Elsewhere, Wayne’s new batch of original songs include a jittery ode to the good life, “Sittin’ In My Rockin’ Chair,” another occasion for Wayne to showcase his personable vocal style (echoes of Ray Charles) and nimble way with a piano solo; a soul-drenched workout on the aggrieved text of “Motor Mouth Woman”; and the easygoing groove titled “Lost & Found,” in which said groove disguises a down-and-out lyric (“I’ve been lost and mistreated/worn down and defeated/never gaining any ground/I’ve been lost in the Lost & Found…”) that Wayne delivers with resigned acceptance in an arrangement colored throughout by spiky synth punctuations and energized in its latter stages by Wayne’s rich organ hum and Sharbo’s anxious tambourine flourishes.

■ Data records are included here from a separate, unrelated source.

-- pv_equiv track=rewrite | github.com/janj3143/careertrojan---antigravity | scripts/merge_mined_gazetteers.py | merge_terms
-- ===== SOURCE A (Python) =====
-- def normalize(term):
--     """Normalize a term for dedup: lowercase, strip, collapse spaces."""
--     return " ".join(term.lower().strip().split())
--
-- def merge_terms(existing, new_terms):
--     """Merge new terms into existing, deduplicated, sorted."""
--     seen = set()
--     result = []
--     for t in existing + new_terms:
--         n = normalize(t)
--         if n and n not in seen and len(n.split()) >= 2:
--             seen.add(n)
--             result.append(n)
--     return sorted(result)
-- ===== SOURCE B (Python) =====
-- def normalize(term):
--     """Normalize a term for dedup: lowercase, strip, collapse spaces."""
--     return " ".join(term.lower().strip().split())
--
-- def merge_terms(existing, new_terms):
--     """Merge: normalize+filter in one pass, sort, then remove adjacent duplicates."""
--     kept = [n for n in map(normalize, existing + new_terms)
--             if n and len(n.split()) >= 2]
--     kept.sort()
--     out = []
--     for n in kept:
--         if not out or out[-1] != n:
--             out.append(n)
--     return out
-- ===== Notes on version B (the rewrite author's own statement) =====
-- stated objective: alternative
-- what changed: Deduplication by hash-set membership during the collection loop is replaced by a filter-map pass, a sort, and a single adjacent-duplicate-removal pass over the sorted list (no set is maintained).
import Mathlib
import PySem

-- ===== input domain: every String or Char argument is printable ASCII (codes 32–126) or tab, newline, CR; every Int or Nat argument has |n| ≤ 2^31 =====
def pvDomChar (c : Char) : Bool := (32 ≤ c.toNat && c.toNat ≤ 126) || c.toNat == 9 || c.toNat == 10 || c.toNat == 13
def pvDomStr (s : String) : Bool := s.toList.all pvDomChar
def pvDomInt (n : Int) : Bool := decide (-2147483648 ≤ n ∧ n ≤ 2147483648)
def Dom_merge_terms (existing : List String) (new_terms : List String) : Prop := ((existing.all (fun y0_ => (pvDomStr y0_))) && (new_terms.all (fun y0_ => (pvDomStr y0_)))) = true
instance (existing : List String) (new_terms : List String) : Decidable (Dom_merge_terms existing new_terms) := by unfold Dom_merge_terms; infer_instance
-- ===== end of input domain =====

-- B replaces the set-based dedup loop by map+filter, sort, and one adjacent-duplicate-removal pass (same results, alternative algorithm).

-- shared helper: normalize(term) = " ".join(term.lower().strip().split())
def pvNormalize (term : String) : String :=
  PySem.Str.join " " (PySem.Str.split₀ (PySem.Str.strip (PySem.Str.lower term)))

-- ===== PORT A =====
-- the body of A's 'for t in existing + new_terms' loop, on the state (seen, result)
def pvStepA (st : PySem.Set String × List String) (t : String) : PySem.Set String × List String :=
  let n := pvNormalize t
  if n ≠ "" ∧ n ∉ st.1 ∧ 2 ≤ (PySem.Str.split₀ n).length then
    (PySem.Set.add st.1 n, st.2 ++ [n])
  else st

def merge_terms (existing : List String) (new_terms : List String) : List String :=
  let st := (existing ++ new_terms).foldl pvStepA (PySem.Set.empty, [])
  PySem.List.sorted st.2 (fun x => x) false

-- ===== PORT B =====
-- the comprehension's filter
def pvKeep (n : String) : Bool := decide (n ≠ "" ∧ 2 ≤ (PySem.Str.split₀ n).length)

-- the body of B's final pass: append n unless it equals out[-1]
def pvStepB (out : List String) (n : String) : List String :=
  if out = [] ∨ ¬ (PySem.List.pyGetD out (-1) "" = n) then out ++ [n] else out

def merge_terms_alt (existing : List String) (new_terms : List String) : List String :=
  let kept := ((existing ++ new_terms).map pvNormalize).filter pvKeep
  let sortedKept := PySem.List.sorted kept (fun x => x) false
  sortedKept.foldl pvStepB []

-- ===== PRECONDITION & SPEC =====
def Spec_merge_terms (existing : List String) (new_terms : List String) (out : List String) : Prop := out = merge_terms_alt existing new_terms
instance (existing : List String) (new_terms : List String) (out : List String) : Decidable (Spec_merge_terms existing new_terms out) := by unfold Spec_merge_terms; infer_instance

-- ===== CLAIM (what is proved, stated in full; the proofs are below) =====
def Claim_equal_merge_terms : Prop := ∀ (existing : List String) (new_terms : List String), Dom_merge_terms existing new_terms → Spec_merge_terms existing new_terms (merge_terms existing new_terms)

-- ===== LEMMAS AND PROOFS =====

-- A's loop, generalized over its state: the result list is duplicate-free and holds
-- exactly the previous result plus the kept normalized terms of the remaining input.
theorem pvLoopA (ts : List String) (seen : PySem.Set String) (res : List String)
    (hn : res.Nodup) (hs : ∀ x, x ∈ seen ↔ x ∈ res) :
    (ts.foldl pvStepA (seen, res)).2.Nodup ∧
    (∀ x, x ∈ (ts.foldl pvStepA (seen, res)).2 ↔
      x ∈ res ∨ x ∈ ((ts.map pvNormalize).filter pvKeep)) := by
  induction ts generalizing seen res with
  | nil => simp [hn]
  | cons t ts ih =>
    rw [List.foldl_cons, List.map_cons]
    by_cases hc : pvNormalize t ≠ "" ∧ pvNormalize t ∉ seen ∧ 2 ≤ (PySem.Str.split₀ (pvNormalize t)).length
    · have hstep : pvStepA (seen, res) t = (PySem.Set.add seen (pvNormalize t), res ++ [pvNormalize t]) := by
        simp only [pvStepA]
        rw [if_pos hc]
      have hk : pvKeep (pvNormalize t) = true := by
        simp only [pvKeep, decide_eq_true_eq]
        exact ⟨hc.1, hc.2.2⟩
      have hnotres : pvNormalize t ∉ res := fun h => hc.2.1 ((hs _).mpr h)
      have hn' : (res ++ [pvNormalize t]).Nodup := by
        exact hn.append (List.nodup_singleton _) (List.disjoint_singleton.mpr hnotres)
      have hs' : ∀ x, x ∈ PySem.Set.add seen (pvNormalize t) ↔ x ∈ res ++ [pvNormalize t] := by
        intro x
        rw [PySem.Set.mem_add, List.mem_append, List.mem_singleton, hs x]
      rw [hstep]
      obtain ⟨ih1, ih2⟩ := ih (PySem.Set.add seen (pvNormalize t)) (res ++ [pvNormalize t]) hn' hs'
      refine ⟨ih1, fun x => ?_⟩
      rw [ih2 x, List.filter_cons, if_pos hk]
      simp only [List.mem_append, List.mem_cons, List.not_mem_nil, or_false]
      exact or_assoc
    · have hstep : pvStepA (seen, res) t = (seen, res) := by
        simp only [pvStepA]
        rw [if_neg hc]
      rw [hstep]
      obtain ⟨ih1, ih2⟩ := ih seen res hn hs
      refine ⟨ih1, fun x => ?_⟩
      rw [ih2 x, List.filter_cons]
      by_cases hk : pvKeep (pvNormalize t) = true
      · -- kept by the filter but already seen: pvNormalize t ∈ seen, hence ∈ res
        have hmem : pvNormalize t ∈ res := by
          have h1 : pvNormalize t ≠ "" ∧ 2 ≤ (PySem.Str.split₀ (pvNormalize t)).length := by
            simpa only [pvKeep, decide_eq_true_eq] using hk
          by_cases h2 : pvNormalize t ∈ seen
          · exact (hs _).mp h2
          · exact absurd ⟨h1.1, h2, h1.2⟩ hc
        rw [if_pos hk]
        simp only [List.mem_cons]
        constructor
        · rintro (h | h)
          · exact Or.inl h
          · exact Or.inr (Or.inr h)
        · rintro (h | h | h)
          · exact Or.inl h
          · exact Or.inl (h ▸ hmem)
          · exact Or.inr h
      · rw [if_neg hk]

-- B's final pass, generalized over its accumulator: on a (≤)-sorted input it returns a
-- strictly (<)-sorted extension of the accumulator with exactly the input's members added.
theorem pvLoopB (s : List String) (out : List String)
    (hpw : out.Pairwise (· < ·))
    (hlast : ∀ h : out ≠ [], (∀ b ∈ s, out.getLast h ≤ b) ∧ (∀ a ∈ out, a ≤ out.getLast h)) :
    s.Pairwise (· ≤ ·) →
    (s.foldl pvStepB out).Pairwise (· < ·) ∧
    (∀ x, x ∈ s.foldl pvStepB out ↔ x ∈ out ∨ x ∈ s) := by
  intro hs
  induction s generalizing out with
  | nil => exact ⟨hpw, fun x => by simp⟩
  | cons n rest ih =>
    have hle : ∀ b ∈ rest, n ≤ b := (List.pairwise_cons.mp hs).1
    have hrest : rest.Pairwise (· ≤ ·) := (List.pairwise_cons.mp hs).2
    rw [List.foldl_cons]
    by_cases hnil : out = []
    · subst hnil
      have hstep : pvStepB [] n = [n] := by
        simp [pvStepB]
      rw [hstep]
      have h1 : ([n] : List String).Pairwise (· < ·) := by simp
      have h2 : ∀ h : ([n] : List String) ≠ [],
          (∀ b ∈ rest, ([n] : List String).getLast h ≤ b) ∧
          (∀ a ∈ ([n] : List String), a ≤ ([n] : List String).getLast h) := by
        intro h
        simp only [List.getLast_singleton]
        exact ⟨hle, by simp⟩
      obtain ⟨ih1, ih2⟩ := ih [n] h1 h2 hrest
      refine ⟨ih1, fun x => ?_⟩
      rw [ih2 x]
      simp only [List.mem_cons, List.not_mem_nil, false_or, or_false]
    · have hget : PySem.List.pyGetD out (-1) "" = out.getLast hnil :=
        PySem.List.pyGetD_neg_one out "" hnil
      by_cases heq : out.getLast hnil = n
      · -- adjacent duplicate: skip
        have hstep : pvStepB out n = out := by
          simp only [pvStepB]
          rw [if_neg]
          rw [hget, heq]
          simp [hnil]
        rw [hstep]
        have h2 : ∀ h : out ≠ [], (∀ b ∈ rest, out.getLast h ≤ b) ∧ (∀ a ∈ out, a ≤ out.getLast h) := by
          intro h
          refine ⟨fun b hb => ?_, (hlast h).2⟩
          rw [heq]
          exact hle b hb
        obtain ⟨ih1, ih2⟩ := ih out hpw h2 hrest
        refine ⟨ih1, fun x => ?_⟩
        rw [ih2 x]
        have hmem : n ∈ out := heq ▸ List.getLast_mem hnil
        simp only [List.mem_cons]
        constructor
        · rintro (h | h)
          · exact Or.inl h
          · exact Or.inr (Or.inr h)
        · rintro (h | h | h)
          · exact Or.inl h
          · exact Or.inl (h ▸ hmem)
          · exact Or.inr h
      · -- new value: append
        have hstep : pvStepB out n = out ++ [n] := by
          simp only [pvStepB]
          rw [if_pos]
          right
          rw [hget]
          exact heq
        rw [hstep]
        have hlt : ∀ a ∈ out, a < n := by
          intro a ha
          have h1 : a ≤ out.getLast hnil := (hlast hnil).2 a ha
          have h2 : out.getLast hnil ≤ n := (hlast hnil).1 n (List.mem_cons_self)
          exact lt_of_le_of_lt h1 (lt_of_le_of_ne h2 heq)
        have h1 : (out ++ [n]).Pairwise (· < ·) := by
          rw [List.pairwise_append]
          exact ⟨hpw, by simp, by simpa using hlt⟩
        have h2 : ∀ h : out ++ [n] ≠ [],
            (∀ b ∈ rest, (out ++ [n]).getLast h ≤ b) ∧ (∀ a ∈ out ++ [n], a ≤ (out ++ [n]).getLast h) := by
          intro h
          rw [List.getLast_concat]
          refine ⟨hle, fun a ha => ?_⟩
          rcases List.mem_append.mp ha with h' | h'
          · exact le_of_lt (hlt a h')
          · rw [List.mem_singleton] at h'
            exact le_of_eq h'
        obtain ⟨ih1, ih2⟩ := ih (out ++ [n]) h1 h2 hrest
        refine ⟨ih1, fun x => ?_⟩
        rw [ih2 x]
        simp only [List.mem_append, List.mem_cons, List.not_mem_nil, or_false]
        exact or_assoc

-- ===== VERDICT (by name: the statement is the Claim_ definition above) =====
theorem merge_terms_spec : Claim_equal_merge_terms := by
  intro existing new_terms _
  unfold Spec_merge_terms merge_terms merge_terms_alt
  obtain ⟨hAnodup, hAmem⟩ := pvLoopA (existing ++ new_terms) PySem.Set.empty []
    (by simp) (by simp [PySem.Set.empty])
  obtain ⟨hBpw, hBmem⟩ := pvLoopB
    (PySem.List.sorted (((existing ++ new_terms).map pvNormalize).filter pvKeep) (fun x => x) false)
    [] (by simp) (by simp)
    (PySem.List.sorted_pairwise (((existing ++ new_terms).map pvNormalize).filter pvKeep) (fun x => x))
  refine PySem.List.sorted_eq_of_perm_of_pairwise_lt _ _ _ ?_ hBpw
  refine (List.perm_ext_iff_of_nodup (hBpw.imp (fun h => ne_of_lt h)) hAnodup).mpr (fun x => ?_)
  rw [hBmem x, hAmem x, PySem.List.mem_sorted]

‘I Don’t Want To Be The President,’ written by Percy Mayfield, performed by Kenny ‘Blues Boss’ Wayne and Corey Spruell (aka SeQual), from Go, Just Do It!

The despair of “Lost & Found” is an anomaly here, though, as the other nine Wayne originals are replete with buoyant spirits and bracing high energy. Speaking of the latter, the final cut, “Let the Rock, Roll,” the aforementioned rip-roaring jump blues worthy of Louis Jordan, closes things out furiously with the highlight being Wayne’s extended, red-hot barrelhouse tour of the ivories. Maybe he should run for President…

In short, have you heard the news? There’s good rockin’ tonight!